━━━━━ Input data

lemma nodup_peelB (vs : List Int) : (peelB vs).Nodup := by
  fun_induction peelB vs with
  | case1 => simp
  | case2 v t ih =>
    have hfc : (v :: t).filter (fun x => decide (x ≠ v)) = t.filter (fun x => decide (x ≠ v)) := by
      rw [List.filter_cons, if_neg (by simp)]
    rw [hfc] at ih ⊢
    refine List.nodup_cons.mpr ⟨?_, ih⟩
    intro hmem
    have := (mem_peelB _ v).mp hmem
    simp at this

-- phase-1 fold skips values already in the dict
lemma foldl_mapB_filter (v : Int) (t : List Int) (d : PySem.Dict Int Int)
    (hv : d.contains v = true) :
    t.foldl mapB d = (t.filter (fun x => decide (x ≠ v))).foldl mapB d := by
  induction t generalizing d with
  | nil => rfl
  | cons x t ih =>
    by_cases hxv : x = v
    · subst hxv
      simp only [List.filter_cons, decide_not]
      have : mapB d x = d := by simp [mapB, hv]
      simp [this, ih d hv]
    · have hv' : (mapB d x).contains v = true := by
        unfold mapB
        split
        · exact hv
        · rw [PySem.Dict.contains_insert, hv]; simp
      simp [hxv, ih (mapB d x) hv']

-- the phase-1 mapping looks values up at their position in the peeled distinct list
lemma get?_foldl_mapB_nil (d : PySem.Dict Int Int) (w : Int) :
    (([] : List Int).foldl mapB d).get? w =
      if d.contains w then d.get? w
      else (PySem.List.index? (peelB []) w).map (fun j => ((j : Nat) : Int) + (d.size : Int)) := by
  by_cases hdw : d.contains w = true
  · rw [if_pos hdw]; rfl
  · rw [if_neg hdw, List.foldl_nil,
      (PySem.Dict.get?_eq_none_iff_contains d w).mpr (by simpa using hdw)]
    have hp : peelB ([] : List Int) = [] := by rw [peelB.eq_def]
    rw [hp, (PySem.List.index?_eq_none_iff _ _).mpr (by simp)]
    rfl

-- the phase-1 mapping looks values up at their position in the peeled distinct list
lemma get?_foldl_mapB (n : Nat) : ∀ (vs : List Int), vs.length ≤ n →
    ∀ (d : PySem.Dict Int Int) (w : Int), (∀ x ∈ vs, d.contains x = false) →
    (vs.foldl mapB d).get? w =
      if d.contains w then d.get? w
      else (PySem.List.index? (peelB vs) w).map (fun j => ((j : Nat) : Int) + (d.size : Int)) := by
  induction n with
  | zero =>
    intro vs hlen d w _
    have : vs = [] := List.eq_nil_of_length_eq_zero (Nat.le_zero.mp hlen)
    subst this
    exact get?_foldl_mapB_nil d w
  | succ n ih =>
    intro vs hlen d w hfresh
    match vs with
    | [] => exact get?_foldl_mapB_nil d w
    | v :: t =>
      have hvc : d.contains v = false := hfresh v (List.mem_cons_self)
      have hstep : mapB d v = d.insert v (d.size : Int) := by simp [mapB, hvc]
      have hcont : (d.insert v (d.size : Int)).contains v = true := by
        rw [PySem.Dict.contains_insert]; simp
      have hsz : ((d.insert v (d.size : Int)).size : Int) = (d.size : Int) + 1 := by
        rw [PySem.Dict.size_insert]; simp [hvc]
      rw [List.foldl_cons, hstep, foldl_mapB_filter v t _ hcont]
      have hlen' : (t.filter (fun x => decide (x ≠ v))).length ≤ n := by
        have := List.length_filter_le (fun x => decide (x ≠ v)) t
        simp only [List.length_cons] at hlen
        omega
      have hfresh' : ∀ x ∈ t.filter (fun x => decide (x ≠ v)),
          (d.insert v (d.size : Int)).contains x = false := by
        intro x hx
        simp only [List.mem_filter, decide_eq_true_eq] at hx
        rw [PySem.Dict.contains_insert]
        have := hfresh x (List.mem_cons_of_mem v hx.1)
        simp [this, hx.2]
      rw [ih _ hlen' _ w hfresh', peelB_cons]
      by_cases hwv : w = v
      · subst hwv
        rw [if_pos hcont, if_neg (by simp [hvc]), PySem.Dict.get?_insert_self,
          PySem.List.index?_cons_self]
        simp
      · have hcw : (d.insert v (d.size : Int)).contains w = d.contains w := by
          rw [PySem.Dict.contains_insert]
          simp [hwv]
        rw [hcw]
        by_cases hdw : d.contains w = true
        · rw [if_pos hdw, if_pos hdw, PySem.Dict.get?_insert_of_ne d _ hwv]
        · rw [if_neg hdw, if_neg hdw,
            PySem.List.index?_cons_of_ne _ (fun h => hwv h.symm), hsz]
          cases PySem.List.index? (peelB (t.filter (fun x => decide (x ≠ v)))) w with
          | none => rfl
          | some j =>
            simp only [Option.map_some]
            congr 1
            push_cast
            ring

━━━━━━━━━━

◆ Problem description
Every line in the entries above that mentions the word "index" must be shown.

◆ Answer to the problem
      else (PySem.List.index? (peelB []) w).map (fun j => ((j : Nat) : Int) + (d.size : Int)) := by
    rw [hp, (PySem.List.index?_eq_none_iff _ _).mpr (by simp)]
      else (PySem.List.index? (peelB vs) w).map (fun j => ((j : Nat) : Int) + (d.size : Int)) := by
          PySem.List.index?_cons_self]
            PySem.List.index?_cons_of_ne _ (fun h => hwv h.symm), hsz]
          cases PySem.List.index? (peelB (t.filter (fun x => decide (x ≠ v)))) w with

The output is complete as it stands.